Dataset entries
########################################
-- pv_equiv track=rewrite | github.com/apbaranova/study-os-intro-2022 | python/Python/Lesson 5/2.py | poli
-- ===== SOURCE A (Python) =====
-- def poli(n):
--     k = n
--     l = 0
--     while k > 0:
--         l = l * 10
--         l += k % 10
--         k //= 10
--     if n == l:
--         return 1
--     else:
--         return 0
-- ===== SOURCE B (Python) =====
-- def poli(n):
--     s = str(n)
--     return 1 if s == s[::-1] else 0
-- ===== Notes on version B (the rewrite author's own statement) =====
-- stated objective: idiomatic
-- what changed: Replaces A's arithmetic digit-reversal loop (mod 10 / floor-div accumulation) with building the decimal string and comparing it to its slice-reversal s[::-1].
import Mathlib
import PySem

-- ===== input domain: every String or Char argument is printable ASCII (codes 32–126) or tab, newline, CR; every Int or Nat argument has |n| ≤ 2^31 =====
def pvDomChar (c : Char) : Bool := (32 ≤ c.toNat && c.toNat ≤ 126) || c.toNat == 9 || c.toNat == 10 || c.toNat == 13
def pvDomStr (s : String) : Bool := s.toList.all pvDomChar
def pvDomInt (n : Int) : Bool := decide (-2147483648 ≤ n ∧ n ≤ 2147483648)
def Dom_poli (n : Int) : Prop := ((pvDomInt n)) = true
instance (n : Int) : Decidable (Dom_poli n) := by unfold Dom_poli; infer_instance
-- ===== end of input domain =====

-- B replaces A's arithmetic digit-reversal loop with a decimal-string / slice-reversal comparison (idiomatic, same cost).

-- ===== PORT A =====
-- while k > 0: l = l*10; l += k % 10; k //= 10
def poliLoop (k l : Int) : Int :=
  if 0 < k then
    poliLoop (PySem.Int.floordiv k 10) (l * 10 + PySem.Int.mod k 10)
  else l
termination_by k.toNat
decreasing_by
  simp only [PySem.Int.floordiv, Int.fdiv_eq_ediv]
  simp only [show ((0:Int) ≤ 10 ∨ (10:Int) ∣ k) from Or.inl (by norm_num), if_true]
  omega

def poli (n : Int) : Int :=
  let k := n
  let l := poliLoop k 0
  if n = l then 1 else 0

-- ===== PORT B =====
-- s = str(n); 1 if s == s[::-1] else 0
def poli_alt (n : Int) : Int :=
  let s := PySem.Int.toStr n
  if some s = PySem.Str.slice? s none none (-1) then 1 else 0

-- ===== PRECONDITION & SPEC =====
def Spec_poli (n : Int) (out : Int) : Prop := out = poli_alt n
instance (n : Int) (out : Int) : Decidable (Spec_poli n out) := by unfold Spec_poli; infer_instance

-- ===== CLAIM (what is proved, stated in full; the proofs are below) =====
def Claim_equal_poli : Prop := ∀ (n : Int), Dom_poli n → Spec_poli n (poli n)

-- ===== LEMMAS AND PROOFS =====

-- A's loop on a natural number computes l·10^(#digits) + the digit-reversed value.
theorem poliLoop_natCast (m : Nat) : ∀ l : Int,
    poliLoop (m : Int) l
      = l * 10 ^ (Nat.digits 10 m).length
        + ((Nat.ofDigits 10 (Nat.digits 10 m).reverse : Nat) : Int) := by
  induction m using Nat.strong_induction_on with
  | _ m ih =>
    intro l
    rcases Nat.eq_zero_or_pos m with hm | hm
    · subst hm
      rw [poliLoop]
      simp
    · rw [poliLoop]
      have hpos : (0 : Int) < (m : Int) := by exact_mod_cast hm
      rw [if_pos hpos]
      have hfd : PySem.Int.floordiv (m : Int) 10 = ((m / 10 : Nat) : Int) := by
        simp [PySem.Int.floordiv, Int.fdiv_eq_ediv]
      have hmod : PySem.Int.mod (m : Int) 10 = ((m % 10 : Nat) : Int) := by
        simp [PySem.Int.mod, Int.fmod_eq_emod]
      rw [hfd, hmod, ih (m / 10) (Nat.div_lt_self hm (by norm_num))]
      rw [Nat.digits_def' (by norm_num : 1 < 10) hm]
      simp only [List.reverse_cons, List.length_cons]
      rw [Nat.ofDigits_append]
      push_cast [Nat.ofDigits_cons, Nat.ofDigits_nil, List.length_reverse]
      ring

-- base-10 representations of equal length are unique
theorem ofDigits_inj (L1 : List Nat) : ∀ L2 : List Nat, L1.length = L2.length →
    (∀ x ∈ L1, x < 10) → (∀ x ∈ L2, x < 10) →
    Nat.ofDigits 10 L1 = Nat.ofDigits 10 L2 → L1 = L2 := by
  induction L1 with
  | nil => intro L2 hlen _ _ _; cases L2 <;> simp_all
  | cons a t ih =>
    intro L2 hlen h1 h2 heq
    cases L2 with
    | nil => simp at hlen
    | cons b t2 =>
      simp only [Nat.ofDigits_cons] at heq
      have ha : a < 10 := h1 a (by simp)
      have hb : b < 10 := h2 b (by simp)
      have hab : a = b ∧ Nat.ofDigits 10 t = Nat.ofDigits 10 t2 := by omega
      have := ih t2 (by simpa using hlen) (fun x hx => h1 x (by simp [hx]))
        (fun x hx => h2 x (by simp [hx])) hab.2
      simp [hab.1, this]

theorem digitChar_ne_dash {x : Nat} (hx : x < 10) : Nat.digitChar x ≠ '-' := by
  interval_cases x <;> decide

theorem map_digitChar_inj (L1 : List Nat) : ∀ L2 : List Nat,
    (∀ x ∈ L1, x < 10) → (∀ x ∈ L2, x < 10) →
    L1.map Nat.digitChar = L2.map Nat.digitChar → L1 = L2 := by
  induction L1 with
  | nil => intro L2 _ _ h; cases L2 <;> simp_all
  | cons a t ih =>
    intro L2 h1 h2 h
    cases L2 with
    | nil => simp at h
    | cons b t2 =>
      simp only [List.map_cons, List.cons.injEq] at h
      have ha : a < 10 := h1 a (by simp)
      have hb : b < 10 := h2 b (by simp)
      have hab : a = b := by
        interval_cases a <;> interval_cases b <;> first | rfl | exact absurd h.1 (by decide)
      have := ih t2 (fun x hx => h1 x (by simp [hx])) (fun x hx => h2 x (by simp [hx])) h.2
      simp [hab, this]

-- Nat.toDigits via Nat.digits, for positive input
theorem toDigitsCore_eq (f : Nat) : ∀ (m : Nat) (acc : List Char), 0 < m → m < f →
    Nat.toDigitsCore 10 f m acc
      = ((Nat.digits 10 m).map Nat.digitChar).reverse ++ acc := by
  induction f with
  | zero => intro m acc _ hf; omega
  | succ f ih =>
    intro m acc hm hf
    rw [Nat.toDigitsCore]
    rw [Nat.digits_def' (by norm_num : 1 < 10) hm]
    by_cases h0 : m / 10 = 0
    · simp [h0, Nat.digits_zero]
    · rw [if_neg h0]
      rw [ih (m / 10) _ (Nat.pos_of_ne_zero h0)
        (by have := Nat.div_lt_self hm (by norm_num : 1 < 10); omega)]
      simp

theorem toDigits_eq (m : Nat) (hm : 0 < m) :
    Nat.toDigits 10 m = ((Nat.digits 10 m).map Nat.digitChar).reverse := by
  have := toDigitsCore_eq (m + 1) m [] hm (by omega)
  simpa [Nat.toDigits] using this

-- B's test, restated on the character list
theorem poli_alt_eq (n : Int) :
    poli_alt n = if PySem.Int.toChars n = (PySem.Int.toChars n).reverse then 1 else 0 := by
  show (if some (PySem.Int.toStr n) = PySem.Str.slice? (PySem.Int.toStr n) none none (-1)
        then (1:Int) else 0) = _
  rw [PySem.Str.slice?_none_none_neg_one]
  congr 1
  simp only [eq_iff_iff, Option.some.injEq]
  rw [PySem.Int.toList_toStr]
  constructor
  · intro h
    have := congrArg String.toList h
    simpa [String.toList_ofList, PySem.Int.toList_toStr] using this
  · intro h
    conv_lhs => rw [← String.ofList_toList (s := PySem.Int.toStr n),
      PySem.Int.toList_toStr]
    rw [← h]

theorem poli_eq (n : Int) : poli n = if n = poliLoop n 0 then 1 else 0 := rfl

theorem poliLoop_nonpos {k : Int} (hk : ¬ 0 < k) (l : Int) : poliLoop k l = l := by
  rw [poliLoop, if_neg hk]

theorem poli_spec_aux (n : Int) : poli n = poli_alt n := by
  rw [poli_alt_eq, poli_eq]
  rcases lt_trichotomy n 0 with hneg | hzero | hpos
  · -- negative: both sides are 0
    rw [poliLoop_nonpos (by omega), if_neg (by omega)]
    have hchars : PySem.Int.toChars n = '-' :: Nat.toDigits 10 n.natAbs := by
      unfold PySem.Int.toChars
      rw [if_pos hneg]
    rw [hchars, if_neg]
    intro h
    have hpos' : 0 < n.natAbs := by omega
    have hds : Nat.toDigits 10 n.natAbs
        = ((Nat.digits 10 n.natAbs).map Nat.digitChar).reverse := toDigits_eq _ hpos'
    have hne : Nat.toDigits 10 n.natAbs ≠ [] := by
      rw [hds]
      simp only [ne_eq, List.reverse_eq_nil_iff, List.map_eq_nil_iff,
        Nat.digits_ne_nil_iff_ne_zero]
      omega
    obtain ⟨c, cs, hcons⟩ := List.exists_cons_of_ne_nil
      (show (Nat.toDigits 10 n.natAbs).reverse ≠ [] by simpa using hne)
    rw [List.reverse_cons, hcons] at h
    -- heads: '-' = c
    have hc : c = '-' := by
      have := congrArg List.head? h
      simpa using this.symm
    have hcmem : c ∈ Nat.toDigits 10 n.natAbs := by
      have : c ∈ (Nat.toDigits 10 n.natAbs).reverse := by rw [hcons]; simp
      simpa using this
    rw [hds] at hcmem
    simp only [List.mem_reverse, List.mem_map] at hcmem
    obtain ⟨d, hd, hdc⟩ := hcmem
    have hdlt : d < 10 := Nat.digits_lt_base (by norm_num) hd
    exact digitChar_ne_dash hdlt (by rw [hdc, hc])
  · subst hzero
    have h0 : PySem.Int.toChars 0 = ['0'] := by decide
    rw [poliLoop_nonpos (by omega)]
    simp [h0]
  · -- positive
    set m := n.toNat with hm
    have hn : (m : Int) = n := Int.toNat_of_nonneg (by omega)
    have hmpos : 0 < m := by omega
    rw [← hn]
    rw [poliLoop_natCast m 0]
    simp only [zero_mul, zero_add]
    have hchars : PySem.Int.toChars ((m : Nat) : Int) = Nat.toDigits 10 m := by
      unfold PySem.Int.toChars
      rw [if_neg (by omega : ¬ ((m : Nat) : Int) < 0), Int.toNat_natCast]
    rw [hchars, toDigits_eq m hmpos]
    have hlt : ∀ x ∈ Nat.digits 10 m, x < 10 := fun x hx =>
      Nat.digits_lt_base (by norm_num) hx
    congr 1
    simp only [eq_iff_iff, List.reverse_reverse]
    constructor
    · intro h
      have hmr : m = Nat.ofDigits 10 (Nat.digits 10 m).reverse := by exact_mod_cast h
      have hpal : Nat.digits 10 m = (Nat.digits 10 m).reverse := by
        apply ofDigits_inj _ _ (by simp) hlt (by simpa using hlt)
        rw [Nat.ofDigits_digits]
        exact hmr
      calc ((Nat.digits 10 m).map Nat.digitChar).reverse
          = ((Nat.digits 10 m).reverse.map Nat.digitChar).reverse := by rw [← hpal]
        _ = (Nat.digits 10 m).map Nat.digitChar := by simp
    · intro h
      have hrev : (Nat.digits 10 m).reverse = Nat.digits 10 m := by
        apply map_digitChar_inj _ _ (by simpa using hlt) hlt
        have := congrArg List.reverse h
        simpa using this.symm
      rw [hrev, Nat.ofDigits_digits, hn]

-- ===== VERDICT (by name: the statement is the Claim_ definition above) =====
theorem poli_spec : Claim_equal_poli := by
  intro n _
  unfold Spec_poli
  exact poli_spec_aux n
########################################
• Activity: When a line of the records holds the word "rcases", copy that line.

• Result of the exercise:
    rcases Nat.eq_zero_or_pos m with hm | hm
  rcases lt_trichotomy n 0 with hneg | hzero | hpos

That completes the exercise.